-- pv_equiv track=rewrite | github.com/raghu1199/DS-ALGO-COMPTETIVE_CODING- | COMPETETIVE_CODES/DSASHEET/purearr2.py | alteranatenegativePositive
-- ===== SOURCE A (Python) =====
-- def alteranatenegativePositive(arr):
--     neg=[]
--     pos=[]
--     for ele in arr:
--         if ele<0:
--             neg.append(ele)
--         else:
--             pos.append(ele)
--     out=[-1]*len(arr)
--     flag=False
--     k,l,r=0,0,0
--     while l<len(neg) and r<len(pos):
--         if flag==False:
--             out[k]=neg[l]
--             l+=1
--             flag=True
--         elif flag==True:
--             out[k]=pos[r]
--             r+=1
--             flag=False
--         k+=1
--
--     while l<len(neg):
--         out[k]=neg[l]
--         l+=1
--         k+=1
--     while r<len(pos):
--         out[k]=pos[r]
--         r+=1
--         k+=1
--
--     return out
-- ===== SOURCE B (Python) =====
-- def alteranatenegativePositive(arr):
--     def extract(pred, xs):
--         for k, x in enumerate(xs):
--             if pred(x):
--                 return x, xs[:k] + xs[k+1:]
--         return None
--
--     out = []
--     rest = arr
--     while True:
--         en = extract(lambda x: x < 0, rest)
--         if en is None:
--             return out + rest
--         n, rest1 = en
--         ep = extract(lambda x: x >= 0, rest1)
--         if ep is None:
--             return out + [n] + rest1
--         p, rest = ep
--         out.append(n)
--         out.append(p)
-- ===== Notes on version B (the rewrite author's own statement) =====
-- stated objective: alternative
-- what changed: Replaces A's partition-into-neg/pos-lists plus flag-driven fill of a preallocated array by a destructive-extraction loop: repeatedly extract the first negative and the first nonnegative from the remaining list, append the pair, and return the remainder when one kind runs out; no partition lists or index counters exist.
import Mathlib
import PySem

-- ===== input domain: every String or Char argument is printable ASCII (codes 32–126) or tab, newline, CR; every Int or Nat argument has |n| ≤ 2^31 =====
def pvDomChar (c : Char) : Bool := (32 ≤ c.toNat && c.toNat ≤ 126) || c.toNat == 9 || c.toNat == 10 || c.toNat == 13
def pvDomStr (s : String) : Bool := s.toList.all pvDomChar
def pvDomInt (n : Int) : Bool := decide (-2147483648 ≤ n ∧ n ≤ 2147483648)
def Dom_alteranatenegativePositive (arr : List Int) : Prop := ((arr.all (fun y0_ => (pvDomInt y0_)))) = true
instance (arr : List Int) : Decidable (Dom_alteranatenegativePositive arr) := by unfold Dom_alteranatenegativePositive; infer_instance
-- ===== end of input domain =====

......

### WHAT THE TASK REQUIRES
Transcribe all of the material above so that it matches the source exactly.

### EXPECTED ANSWER
-- pv_equiv track=rewrite | github.com/raghu1199/DS-ALGO-COMPTETIVE_CODING- | COMPETETIVE_CODES/DSASHEET/purearr2.py | alteranatenegativePositive
-- ===== SOURCE A (Python) =====
-- def alteranatenegativePositive(arr):
--     neg=[]
--     pos=[]
--     for ele in arr:
--         if ele<0:
--             neg.append(ele)
--         else:
--             pos.append(ele)
--     out=[-1]*len(arr)
--     flag=False
--     k,l,r=0,0,0
--     while l<len(neg) and r<len(pos):
--         if flag==False:
--             out[k]=neg[l]
--             l+=1
--             flag=True
--         elif flag==True:
--             out[k]=pos[r]
--             r+=1
--             flag=False
--         k+=1
--
--     while l<len(neg):
--         out[k]=neg[l]
--         l+=1
--         k+=1
--     while r<len(pos):
--         out[k]=pos[r]
--         r+=1
--         k+=1
--
--     return out
-- ===== SOURCE B (Python) =====
-- def alteranatenegativePositive(arr):
--     def extract(pred, xs):
--         for k, x in enumerate(xs):
--             if pred(x):
--                 return x, xs[:k] + xs[k+1:]
--         return None
--
--     out = []
--     rest = arr
--     while True:
--         en = extract(lambda x: x < 0, rest)
--         if en is None:
--             return out + rest
--         n, rest1 = en
--         ep = extract(lambda x: x >= 0, rest1)
--         if ep is None:
--             return out + [n] + rest1
--         p, rest = ep
--         out.append(n)
--         out.append(p)
-- ===== Notes on version B (the rewrite author's own statement) =====
-- stated objective: alternative
-- what changed: Replaces A's partition-into-neg/pos-lists plus flag-driven fill of a preallocated array by a destructive-extraction loop: repeatedly extract the first negative and the first nonnegative from the remaining list, append the pair, and return the remainder when one kind runs out; no partition lists or index counters exist.
import Mathlib
import PySem

-- ===== input domain: every String or Char argument is printable ASCII (codes 32–126) or tab, newline, CR; every Int or Nat argument has |n| ≤ 2^31 =====
def pvDomChar (c : Char) : Bool := (32 ≤ c.toNat && c.toNat ≤ 126) || c.toNat == 9 || c.toNat == 10 || c.toNat == 13
def pvDomStr (s : String) : Bool := s.toList.all pvDomChar
def pvDomInt (n : Int) : Bool := decide (-2147483648 ≤ n ∧ n ≤ 2147483648)
def Dom_alteranatenegativePositive (arr : List Int) : Prop := ((arr.all (fun y0_ => (pvDomInt y0_)))) = true
instance (arr : List Int) : Decidable (Dom_alteranatenegativePositive arr) := by unfold Dom_alteranatenegativePositive; infer_instance
-- ===== end of input domain =====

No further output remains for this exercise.